Julianna McFarland attacks through adversity

Carnegie-Mellon volleyball commit overcomes injury to continue to pursue her passion


From a young age, McLean senior Julianna McFarland was destined to be a sports star. In elementary school, she took on every sport she could, bouncing from practice to practice with no time to stop.

“I started [in second grade] with ice skating, and I did it until fourth grade because I got too tall,” McFarland said. “During that time I did gymnastics and cheerleading and in sixth grade I played basketball, and I sucked at it. There was a picture on the pamphlet [for youth basketball] with me on one side and all of the girls were down on the other side because I did not know what I was doing.”

Although McFarland’s six-foot-two frame might lead one to believe she would be a star of McLean’s basketball program, it was while playing volleyball that she discovered her niche.
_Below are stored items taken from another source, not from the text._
-- pv_equiv track=rewrite | github.com/masahiro-999/atcoder-workspace | abc343/F/main.py | f
-- ===== SOURCE A (Python) =====
-- from collections import Counter, defaultdict, deque
--
-- def f(a,b):
--     cnt = Counter()
--     for x in [a,b]:
--         cnt[x[0]] += x[1]
--         cnt[x[2]] += x[3]
--
--     k_list = sorted(cnt.keys(), reverse=True)
--     if len(k_list)== 0:
--         return ((0,0,0,0))
--     if len(k_list)== 1:
--         return (k_list[0], cnt[k_list[0]], 0,0)
--     return (k_list[0], cnt[k_list[0]], k_list[1], cnt[k_list[1]])
-- ===== SOURCE B (Python) =====
-- def f(a, b):
--     # Sort-based aggregation instead of hashing: sort the four (key, value)
--     # pairs by key descending, then coalesce adjacent runs of equal keys into
--     # (key, run-sum) groups; the first two groups (zero-padded) are the answer.
--     pairs = sorted([(a[0], a[1]), (a[2], a[3]), (b[0], b[1]), (b[2], b[3])],
--                    key=lambda p: p[0], reverse=True)
--
--     def merge(ps):
--         if len(ps) <= 1:
--             return ps
--         (k1, v1), (k2, v2) = ps[0], ps[1]
--         if k1 == k2:
--             return merge([(k1, v1 + v2)] + ps[2:])
--         return [ps[0]] + merge(ps[1:])
--
--     m = merge(pairs) + [(0, 0), (0, 0)]
--     return (m[0][0], m[0][1], m[1][0], m[1][1])
-- ===== Notes on version B (the rewrite author's own statement) =====
-- stated objective: alternative
-- what changed: B replaces A's hash aggregation (Counter built by key lookups, then a descending sort of the distinct keys) by sort-based aggregation: it sorts the four (key,value) pairs descending by key and coalesces adjacent equal-key runs in one recursive merge pass, then reads the first two groups with zero padding.
import Mathlib
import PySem

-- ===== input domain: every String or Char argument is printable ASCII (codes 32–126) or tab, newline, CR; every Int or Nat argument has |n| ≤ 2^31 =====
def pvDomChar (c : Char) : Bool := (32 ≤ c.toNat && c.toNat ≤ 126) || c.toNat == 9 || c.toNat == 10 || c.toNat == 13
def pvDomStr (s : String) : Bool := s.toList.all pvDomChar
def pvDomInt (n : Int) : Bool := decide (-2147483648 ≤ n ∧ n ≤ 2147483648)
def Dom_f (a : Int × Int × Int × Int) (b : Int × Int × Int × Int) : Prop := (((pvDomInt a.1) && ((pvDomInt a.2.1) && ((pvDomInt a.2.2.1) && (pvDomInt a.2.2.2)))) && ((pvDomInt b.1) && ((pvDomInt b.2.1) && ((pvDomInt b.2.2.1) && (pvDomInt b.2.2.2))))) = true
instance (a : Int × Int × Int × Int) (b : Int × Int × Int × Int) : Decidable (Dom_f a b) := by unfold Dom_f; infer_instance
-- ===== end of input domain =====

-- B aggregates by sorting the four (key,value) pairs descending and coalescing adjacent
-- equal-key runs in one merge pass, instead of A's Counter dict followed by a key sort.

-- ===== PORT A =====
-- Counter update loop: for x in [a,b]: cnt[x[0]] += x[1]; cnt[x[2]] += x[3]
def f (a : Int × Int × Int × Int) (b : Int × Int × Int × Int) : Int × Int × Int × Int :=
  let cnt := [a, b].foldl (fun d x =>
      let d := PySem.Dict.insert d x.1 (PySem.Dict.getD d x.1 0 + x.2.1)
      PySem.Dict.insert d x.2.2.1 (PySem.Dict.getD d x.2.2.1 0 + x.2.2.2)) PySem.Dict.empty
  let kList := PySem.List.sorted cnt.keys (fun k => k) true
  match kList with
  | [] => (0, 0, 0, 0)
  | [k0] => (k0, cnt.getD k0 0, 0, 0)
  | k0 :: k1 :: _ => (k0, cnt.getD k0 0, k1, cnt.getD k1 0)

-- ===== PORT B =====
-- the recursive merge(ps) helper of Source B: coalesce adjacent equal keys
def mergeRuns : List (Int × Int) → List (Int × Int)
  | [] => []
  | [p] => [p]
  | p :: q :: t =>
    if p.1 == q.1 then mergeRuns ((p.1, p.2 + q.2) :: t)
    else p :: mergeRuns (q :: t)
termination_by l => l.length

def f_alt (a : Int × Int × Int × Int) (b : Int × Int × Int × Int) : Int × Int × Int × Int :=
  let pairs : List (Int × Int) :=
    [(a.1, a.2.1), (a.2.2.1, a.2.2.2), (b.1, b.2.1), (b.2.2.1, b.2.2.2)]
  let m := mergeRuns (PySem.List.sorted pairs (fun p => p.1) true) ++ [(0, 0), (0, 0)]
  let g0 := PySem.List.pyGetD m 0 ((0 : Int), (0 : Int))
  let g1 := PySem.List.pyGetD m 1 ((0 : Int), (0 : Int))
  (g0.1, g0.2, g1.1, g1.2)

-- ===== PRECONDITION & SPEC =====
def Spec_f (a : Int × Int × Int × Int) (b : Int × Int × Int × Int) (out : Int × Int × Int × Int) : Prop := out = f_alt a b
instance (a : Int × Int × Int × Int) (b : Int × Int × Int × Int) (out : Int × Int × Int × Int) : Decidable (Spec_f a b out) := by unfold Spec_f; infer_instance

-- ===== CLAIM (what is proved, stated in full; the proofs are below) =====
def Claim_equal_f : Prop := ∀ (a : Int × Int × Int × Int) (b : Int × Int × Int × Int), Dom_f a b → Spec_f a b (f a b)

-- ===== LEMMAS AND PROOFS =====

-- total value recorded under key k in a pair list
def sumFor (L : List (Int × Int)) (k : Int) : Int :=
  ((L.filter (fun p => p.1 == k)).map (·.2)).sum

-- The counter loop's lookup is the sum of the values recorded under that key.
theorem getD_foldl_insert_add (l : List (Int × Int)) (d : PySem.Dict Int Int) (k : Int) :
    (l.foldl (fun d p => PySem.Dict.insert d p.1 (PySem.Dict.getD d p.1 0 + p.2)) d).getD k 0
      = d.getD k 0 + sumFor l k := by
  induction l generalizing d with
  | nil => simp [sumFor]
  | cons p t ih =>
    rw [List.foldl_cons, ih, PySem.Dict.getD_insert]
    by_cases h : p.1 = k
    · simp [sumFor, h]; ring
    · simp [sumFor, h, Ne.symm h]

-- Characterisation of Source B's merge pass on a key-descending list:
-- same key set, strictly descending distinct keys, and each entry holds its key's total.
theorem mergeRuns_spec : ∀ (L : List (Int × Int)),
    L.Pairwise (fun p q => q.1 ≤ p.1) →
    (∀ k, k ∈ (mergeRuns L).map (·.1) ↔ k ∈ L.map (·.1)) ∧
    ((mergeRuns L).Pairwise (fun p q => q.1 < p.1)) ∧
    (∀ p ∈ mergeRuns L, p.2 = sumFor L p.1) := by
  intro L
  induction L using mergeRuns.induct with
  | case1 =>
    intro _; exact ⟨fun k => by simp [mergeRuns], by simp [mergeRuns], by simp [mergeRuns]⟩
  | case2 p =>
    intro _
    refine ⟨fun k => by simp [mergeRuns], by simp [mergeRuns], ?_⟩
    intro r hr
    simp [mergeRuns] at hr
    subst hr
    simp [sumFor]
  | case3 p q t heq ih =>
    intro h
    have hk : p.1 = q.1 := by simpa using heq
    have h' : ((p.1, p.2 + q.2) :: t).Pairwise (fun p q => q.1 ≤ p.1) := by
      have := h.tail
      refine List.pairwise_cons.mpr ⟨?_, this.tail⟩
      intro r hr
      exact (List.pairwise_cons.mp h).1 r (List.mem_cons_of_mem _ hr)
    obtain ⟨ihm, ihpw, ihv⟩ := ih h'
    have hsum : ∀ k, sumFor ((p.1, p.2 + q.2) :: t) k = sumFor (p :: q :: t) k := by
      intro k
      by_cases hpk : p.1 = k
      · simp [sumFor, hpk, hk ▸ hpk]; ring
      · simp [sumFor, hpk, hk ▸ hpk]
    have hm : mergeRuns (p :: q :: t) = mergeRuns ((p.1, p.2 + q.2) :: t) := by
      rw [mergeRuns]; simp [heq]
    refine ⟨?_, by rw [hm]; exact ihpw, ?_⟩
    · intro k
      rw [hm, ihm k]
      simp [hk]
    · intro r hr
      rw [hm] at hr
      rw [ihv r hr, hsum]
  | case4 p q t heq ih =>
    intro h
    have hk : p.1 ≠ q.1 := by simpa using heq
    obtain ⟨ihm, ihpw, ihv⟩ := ih h.tail
    have hqp : q.1 < p.1 :=
      lt_of_le_of_ne ((List.pairwise_cons.mp h).1 q (List.mem_cons_self ..))
        (fun h2 : q.1 = p.1 => hk h2.symm)
    have hlt : ∀ r ∈ q :: t, r.1 < p.1 := by
      intro r hr
      rcases List.mem_cons.mp hr with hrq | hrt
      · rw [hrq]; exact hqp
      · exact lt_of_le_of_lt ((List.pairwise_cons.mp h.tail).1 r hrt) hqp
    have hm : mergeRuns (p :: q :: t) = p :: mergeRuns (q :: t) := by
      rw [mergeRuns]; simp [heq]
    have hkeyrec : ∀ k, k ∈ (mergeRuns (q :: t)).map (·.1) → k < p.1 := by
      intro k hkm
      rw [ihm k] at hkm
      obtain ⟨r, hr, hrk⟩ := List.mem_map.mp hkm
      exact hrk ▸ hlt r hr
    have hnotin : sumFor (q :: t) p.1 = 0 := by
      have : (q :: t).filter (fun r => r.1 == p.1) = [] := by
        rw [List.filter_eq_nil_iff]
        intro r hr
        simp [Int.ne_of_lt (hlt r hr)]
      simp [sumFor, this]
    refine ⟨?_, ?_, ?_⟩
    · intro k
      rw [hm]
      simp [ihm k]
    · rw [hm]
      refine List.pairwise_cons.mpr ⟨?_, ihpw⟩
      intro r hr
      exact hkeyrec r.1 (List.mem_map.mpr ⟨r, hr, rfl⟩)
    · intro r hr
      rw [hm] at hr
      rcases List.mem_cons.mp hr with hrp | hrm
      · subst hrp
        have : sumFor (r :: q :: t) r.1 = r.2 + sumFor (q :: t) r.1 := by
          simp [sumFor]
        rw [this, hnotin]; ring
      · have hne : r.1 ≠ p.1 := Int.ne_of_lt (hkeyrec r.1 (List.mem_map.mpr ⟨r, hrm, rfl⟩))
        have : sumFor (p :: q :: t) r.1 = sumFor (q :: t) r.1 := by
          simp [sumFor, Ne.symm hne]
        rw [ihv r hrm, this]

-- filtered value sums are invariant under permutation of the pair list
theorem sumFor_perm {L L' : List (Int × Int)} (h : L.Perm L') (k : Int) :
    sumFor L k = sumFor L' k :=
  List.Perm.sum_eq ((h.filter _).map _)

-- ===== VERDICT (by name: the statement is the Claim_ definition above) =====
theorem f_spec : Claim_equal_f := by
  intro a b _
  obtain ⟨a1, a2, a3, a4⟩ := a
  obtain ⟨b1, b2, b3, b4⟩ := b
  show f _ _ = f_alt _ _
  set P : List (Int × Int) := [(a1, a2), (a3, a4), (b1, b2), (b3, b4)] with hP
  -- A's counter
  have hcnt :
      ([((a1, a2, a3, a4) : Int × Int × Int × Int), (b1, b2, b3, b4)].foldl (fun d x =>
        let d := PySem.Dict.insert d x.1 (PySem.Dict.getD d x.1 0 + x.2.1)
        PySem.Dict.insert d x.2.2.1 (PySem.Dict.getD d x.2.2.1 0 + x.2.2.2)) PySem.Dict.empty)
      = P.foldl (fun d p => PySem.Dict.insert d p.1 (PySem.Dict.getD d p.1 0 + p.2)) PySem.Dict.empty := rfl
  set c := P.foldl (fun d p => PySem.Dict.insert d p.1 (PySem.Dict.getD d p.1 0 + p.2)) PySem.Dict.empty with hc
  have hkeys : c.keys = PySem.Set.ofList [a1, a3, b1, b3] := by
    rw [hc, hP, PySem.Dict.keys_foldl_insert_key]; rfl
  have hg : ∀ k, c.getD k 0 = sumFor P k := by
    intro k; rw [hc, getD_foldl_insert_add]; simp
  -- B's sorted pair list and merge
  set S := PySem.List.sorted P (fun p => p.1) true with hS
  have hSperm : S.Perm P := PySem.List.sorted_perm P (fun p => p.1) true
  obtain ⟨hmem, hpw, hval⟩ := mergeRuns_spec S (PySem.List.sorted_pairwise_rev P (fun p => p.1))
  set M := mergeRuns S with hM
  -- the merged key column is exactly sorted(c.keys, reverse=True)
  have hndM : (M.map (·.1)).Nodup := by
    rw [List.nodup_iff_pairwise_ne]
    exact (List.pairwise_map.mpr (hpw.imp fun h => ne_of_gt h))
  have hmemM : ∀ k, k ∈ M.map (·.1) ↔ k ∈ PySem.Set.ofList [a1, a3, b1, b3] := by
    intro k
    rw [hmem k, PySem.Set.mem_ofList]
    constructor
    · intro hkS
      have : k ∈ P.map (·.1) := (hSperm.map _).mem_iff.mp hkS
      simpa [hP] using this
    · intro hk
      apply (hSperm.map (·.1)).mem_iff.mpr
      simpa [hP] using hk
  have hpermK : (M.map (·.1)).Perm (PySem.Set.ofList [a1, a3, b1, b3]) :=
    (List.perm_ext_iff_of_nodup hndM (PySem.Set.nodup_ofList _)).mpr hmemM
  have hsorted : PySem.List.sorted (PySem.Set.ofList [a1, a3, b1, b3]) (fun k => k) true
      = M.map (·.1) :=
    PySem.List.sorted_rev_eq_of_perm_of_pairwise_gt _ _ _ hpermK
      (List.pairwise_map.mpr hpw)
  -- each merged entry is (its key, that key's total over P)
  have hMmap : (M.map (·.1)).map (fun k => (k, sumFor P k)) = M := by
    rw [List.map_map]
    have : ∀ r ∈ M, ((fun k => (k, sumFor P k)) ∘ (·.1)) r = r := by
      intro r hr
      have : r.2 = sumFor P r.1 := by rw [hval r hr, sumFor_perm hSperm]
      simp [Function.comp, this.symm]
    exact (List.map_congr_left this).trans (List.map_id' _)
  -- evaluate both sides over the merged key column
  have hfa : f (a1, a2, a3, a4) (b1, b2, b3, b4)
      = (match M.map (·.1) with
          | [] => ((0 : Int), (0 : Int), (0 : Int), (0 : Int))
          | [k0] => (k0, sumFor P k0, 0, 0)
          | k0 :: k1 :: _ => (k0, sumFor P k0, k1, sumFor P k1)) := by
    show (match PySem.List.sorted c.keys (fun k => k) true with
          | [] => ((0 : Int), (0 : Int), (0 : Int), (0 : Int))
          | [k0] => (k0, c.getD k0 0, 0, 0)
          | k0 :: k1 :: _ => (k0, c.getD k0 0, k1, c.getD k1 0)) = _
    rw [hkeys, hsorted]
    cases M.map (·.1) with
    | nil => rfl
    | cons k0 ks => cases ks with
      | nil => simp only [hg]
      | cons k1 ks2 => simp only [hg]
  have hfb : f_alt (a1, a2, a3, a4) (b1, b2, b3, b4)
      = (match M.map (·.1) with
          | [] => ((0 : Int), (0 : Int), (0 : Int), (0 : Int))
          | [k0] => (k0, sumFor P k0, 0, 0)
          | k0 :: k1 :: _ => (k0, sumFor P k0, k1, sumFor P k1)) := by
    show (let m := mergeRuns (PySem.List.sorted P (fun p => p.1) true) ++ [(0, 0), (0, 0)]
          let g0 := PySem.List.pyGetD m 0 ((0 : Int), (0 : Int))
          let g1 := PySem.List.pyGetD m 1 ((0 : Int), (0 : Int))
          (g0.1, g0.2, g1.1, g1.2)) = _
    have hrw : mergeRuns (PySem.List.sorted P (fun p => p.1) true)
        = (M.map (·.1)).map (fun k => (k, sumFor P k)) := by
      rw [← hS, ← hM]; exact hMmap.symm
    rw [hrw]
    generalize M.map (·.1) = ks
    cases ks with
    | nil => rfl
    | cons k0 ks => cases ks with
      | nil => rfl
      | cons k1 ks2 => simp [PySem.List.pyGetD_ofNat']
  rw [hfa, hfb]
“I tried volleyball and that was a lot more of my speed, because nobody knew what they were doing,” McFarland said. “My mom heard from a friend of hers of tryouts for a team. She had zero idea that it was for a travel team, but I made the team and that’s how I got my start. I really enjoyed how it was a sport of momentum. So much of it is how well your team is connected through moments of physically exerting [yourself] and that really got me hooked.”

McFarland’s high school volleyball career culminated in her commitment to Carnegie-Mellon university, becoming a Tartan for the Division III university located in Pittsburgh, Pennsylvania.

“The program was so proud of her decision to continue her career at Carnegie Mellon and showed up in force at College Signing Day to support not only her, but also her two fellow signee [teammates],” McLean volleyball head coach Samantha Stewart said. “We can’t wait to watch their careers develop and support them from afar.”

McFarland’s journey was not without adversity. Before her senior season, McFarland suffered an injury which changed the course of her athletic career.

“I got injured on the first day of our last qualifier last season for club, so I really [felt like] I left them hanging. I was warming up and came down from a hit. It was a beautiful hit, however, something went wrong. After that tournament ended I went to the doctors and they said I tore my ACL,” McFarland said. “I had surgery a month later, on May 12, and I did physical therapy.”

After the injury, McFarland experienced many of the mental drawbacks that come with an injury of such magnitude. ACL tears require months of recovery and therapy, and many athletes who experience one never return to the form they were at prior to being injured.

“I didn’t think it [could] happen, until it did happen. I was very disappointed in myself. I was really angry,” McFarland said. “Maybe I wasn’t pushing myself enough. But it was one of those things where my body just kind of had to give out.”

McFarland, a naturally driven athlete, found the injury taxing in more ways than just the physiological side of it. Despite not being able to play herself, the senior found time to help out her teammates.

“I think the most difficult part for Julianna was spending so many hours traveling with the team without being able to fully get on the court,” said Nicole Mallus, a fellow senior committed to Cornell University. “But she was still at every practice, every game, and was always working to get stronger in any way her injury would allow. She was always there to support us, despite how frustrating being out was.”

Although the injury was an overall negative situation for the senior, there was some silver lining which occurred in her life outside of volleyball.

“My energy [before the injury] was so volleyball-oriented, so when that went away it forced me to make some changes in my social life. I couldn’t just rely on volleyball to make me happy,” McFarland said. “I had to lean into my friends and teammates a lot more. I just had to adapt.”

While sitting out most of her senior season was difficult to deal with, McFarland has been able to gain positive lessons from the time she was not able to play. She has come a long way from her physical state after her surgery, even playing in the Highlanders’ state tournament game against Alexandria City High School.

“A big lesson I learned is that I hate being off of the court, but at least now when I’m off the court, I still know how to support my teammates. Going to the college level, there’s no promise that I am going to play, I have to go and earn that spot,” McFarland said. “I’m going to be as good of a teammate on the court as I can be off the court. That’s what I can take away from this experience: how to treat my body better, how to be a better teammate when I’m not on the court, and how to become a well-rounded person.”